どうしようもなく
「溜息ついてると幸せ逃げちゃうよ。ただでさえ委員長怖い顔してるんだからさあ」
「誰のせいだと思ってんだ。つうか最後のは余計だ」
こうやってくだらない話をほかの誰でもない、彼とすることが何よりも幸せで、新はにやけが止まらなかった。
「でも委員長も大変だねえ。毎日毎日こんな時間に見回りなんてさ」
「まあこれが仕事だからな。それにちゃんと見回りしねえと悪さする奴が出てくるだろう、お前みたいに」
「……俺え?俺、何にもしてないけど」
首を傾げると委員長がトントンと首の付け根を叩いた。
「お盛んなのは結構だがな、ほどほどに。こういうのは周りに伝染するんだ。目に付くような所にはやめろと彼氏に言っとけよ」
一瞬何を言われたのか分からなかったが、理解した途端新はどうしようもない思いに駆られた。
「彼氏なんかじゃない、よ」
「ん?」
新の小さな呟きが上手く聞き取れなかったのか、委員長が優しく聞き返してくる。
「……あれは彼氏なんかじゃない。ていうか名前すら知らないや」
にっこりと軽薄な笑みを張り付け言い渡す。少しでも俺のことを見てくれれば、そんな思いのもと告げた言葉。

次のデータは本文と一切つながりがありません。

-- pv_equiv track=rewrite | github.com/peepgen-artifact/peepgen | generalization/utils.py | extract_alive2_cte
-- ===== SOURCE A (Python) =====
-- def extract_alive2_cte(err):
--     """
--     Extract counterexample from Alive2 error output.
--     """
--     lines = err.strip().split('\n')
--     in_example = False
--     example_lines = []
--     for line in lines:
--         if line.startswith('Transformation doesn\'t verify!'):
--             in_example = True
--         if in_example:
--             example_lines.append(line)
--     return '\n'.join(example_lines)
-- ===== SOURCE B (Python) =====
-- def extract_alive2_cte(err):
--     """Extract counterexample from Alive2 error output."""
--     lines = err.strip().split('\n')
--     for i, line in enumerate(lines):
--         if line.startswith("Transformation doesn't verify!"):
--             return '\n'.join(lines[i:])
--     return ''
-- ===== Notes on version B (the rewrite author's own statement) =====
-- stated objective: simpler
-- what changed: Replaced the flag-accumulating loop (boolean state plus growing example_lines list) with an early-return scan that finds the first marker line and joins the remaining suffix in one slice.
import Mathlib
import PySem

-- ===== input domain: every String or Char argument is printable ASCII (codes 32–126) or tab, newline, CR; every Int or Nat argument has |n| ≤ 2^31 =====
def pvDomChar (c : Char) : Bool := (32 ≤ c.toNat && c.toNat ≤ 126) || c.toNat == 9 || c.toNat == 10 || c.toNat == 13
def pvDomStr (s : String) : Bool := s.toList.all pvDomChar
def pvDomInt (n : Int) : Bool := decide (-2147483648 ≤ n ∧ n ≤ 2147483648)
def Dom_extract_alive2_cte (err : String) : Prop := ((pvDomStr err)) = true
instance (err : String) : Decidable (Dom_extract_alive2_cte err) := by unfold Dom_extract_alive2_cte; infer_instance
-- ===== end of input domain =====

-- B replaces A's flag-accumulate loop by a find-first-marker scan returning the joined suffix (simpler decomposition).

-- ===== PORT A =====
-- the loop state: (in_example, example_lines), folded over the lines in order
def extract_alive2_cte (err : String) : String :=
  let lines := (PySem.Str.split? (PySem.Str.strip err) "\n").getD []
  let st := lines.foldl
    (fun (st : Bool × List String) line =>
      let inEx := if PySem.Str.startswith line "Transformation doesn't verify!" then true else st.1
      (inEx, if inEx then st.2 ++ [line] else st.2))
    (false, [])
  PySem.Str.join "\n" st.2

-- ===== PORT B =====
-- early-return scan: first line starting with the marker → join of that suffix; else ""
def pvScanB : List String → String
  | [] => ""
  | line :: rest =>
    if PySem.Str.startswith line "Transformation doesn't verify!" then
      PySem.Str.join "\n" (line :: rest)
    else
      pvScanB rest

def extract_alive2_cte_alt (err : String) : String :=
  pvScanB ((PySem.Str.split? (PySem.Str.strip err) "\n").getD [])

-- ===== PRECONDITION & SPEC =====
def Spec_extract_alive2_cte (err : String) (out : String) : Prop := out = extract_alive2_cte_alt err
instance (err : String) (out : String) : Decidable (Spec_extract_alive2_cte err out) := by unfold Spec_extract_alive2_cte; infer_instance

-- ===== CLAIM (what is proved, stated in full; the proofs are below) =====
def Claim_equal_extract_alive2_cte : Prop := ∀ (err : String), Dom_extract_alive2_cte err → Spec_extract_alive2_cte err (extract_alive2_cte err)

-- ===== LEMMAS AND PROOFS =====
-- once the flag is true A appends every remaining line
theorem pvFoldTrue (ls : List String) (acc : List String) :
    ls.foldl
      (fun (st : Bool × List String) line =>
        let inEx := if PySem.Str.startswith line "Transformation doesn't verify!" then true else st.1
        (inEx, if inEx then st.2 ++ [line] else st.2))
      (true, acc) = (true, acc ++ ls) := by
  induction ls generalizing acc with
  | nil => simp
  | cons l ls ih =>
    rw [List.foldl_cons]
    simp only [ite_self, if_true]
    rw [ih]
    simp

theorem pvFoldEqScan (ls : List String) :
    PySem.Str.join "\n"
      (ls.foldl
        (fun (st : Bool × List String) line =>
          let inEx := if PySem.Str.startswith line "Transformation doesn't verify!" then true else st.1
          (inEx, if inEx then st.2 ++ [line] else st.2))
        (false, [])).2 = pvScanB ls := by
  induction ls with
  | nil => rfl
  | cons l ls ih =>
    rw [List.foldl_cons]
    cases h : PySem.Str.startswith l "Transformation doesn't verify!" with
    | true =>
      simp only [h, if_true, ite_self]
      rw [pvFoldTrue]
      simp only [pvScanB, h, if_true, List.nil_append, List.singleton_append]
    | false =>
      simp only [h, Bool.false_eq_true, if_false]
      rw [pvScanB, if_neg (by simp only [Bool.not_eq_true]; exact h)]
      exact ih

-- ===== VERDICT (by name: the statement is the Claim_ definition above) =====
theorem extract_alive2_cte_spec : Claim_equal_extract_alive2_cte := by
  intro err _
  unfold Spec_extract_alive2_cte extract_alive2_cte extract_alive2_cte_alt
  exact pvFoldEqScan _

俺を真っ直ぐ捉える委員長の真っ黒な澄んだ瞳に、ツキリと心が痛んだ。
「名前すら知らないって、……」
「うん、知らなあい。幻滅した?」
きっと俺は今酷い顔をしていると思う。
でも、それでも。この人の視界に入りたいと思った。俺だけを見てほしいし、俺だけに優しくしてほしい。
どうしようもなく、この人が好きだから。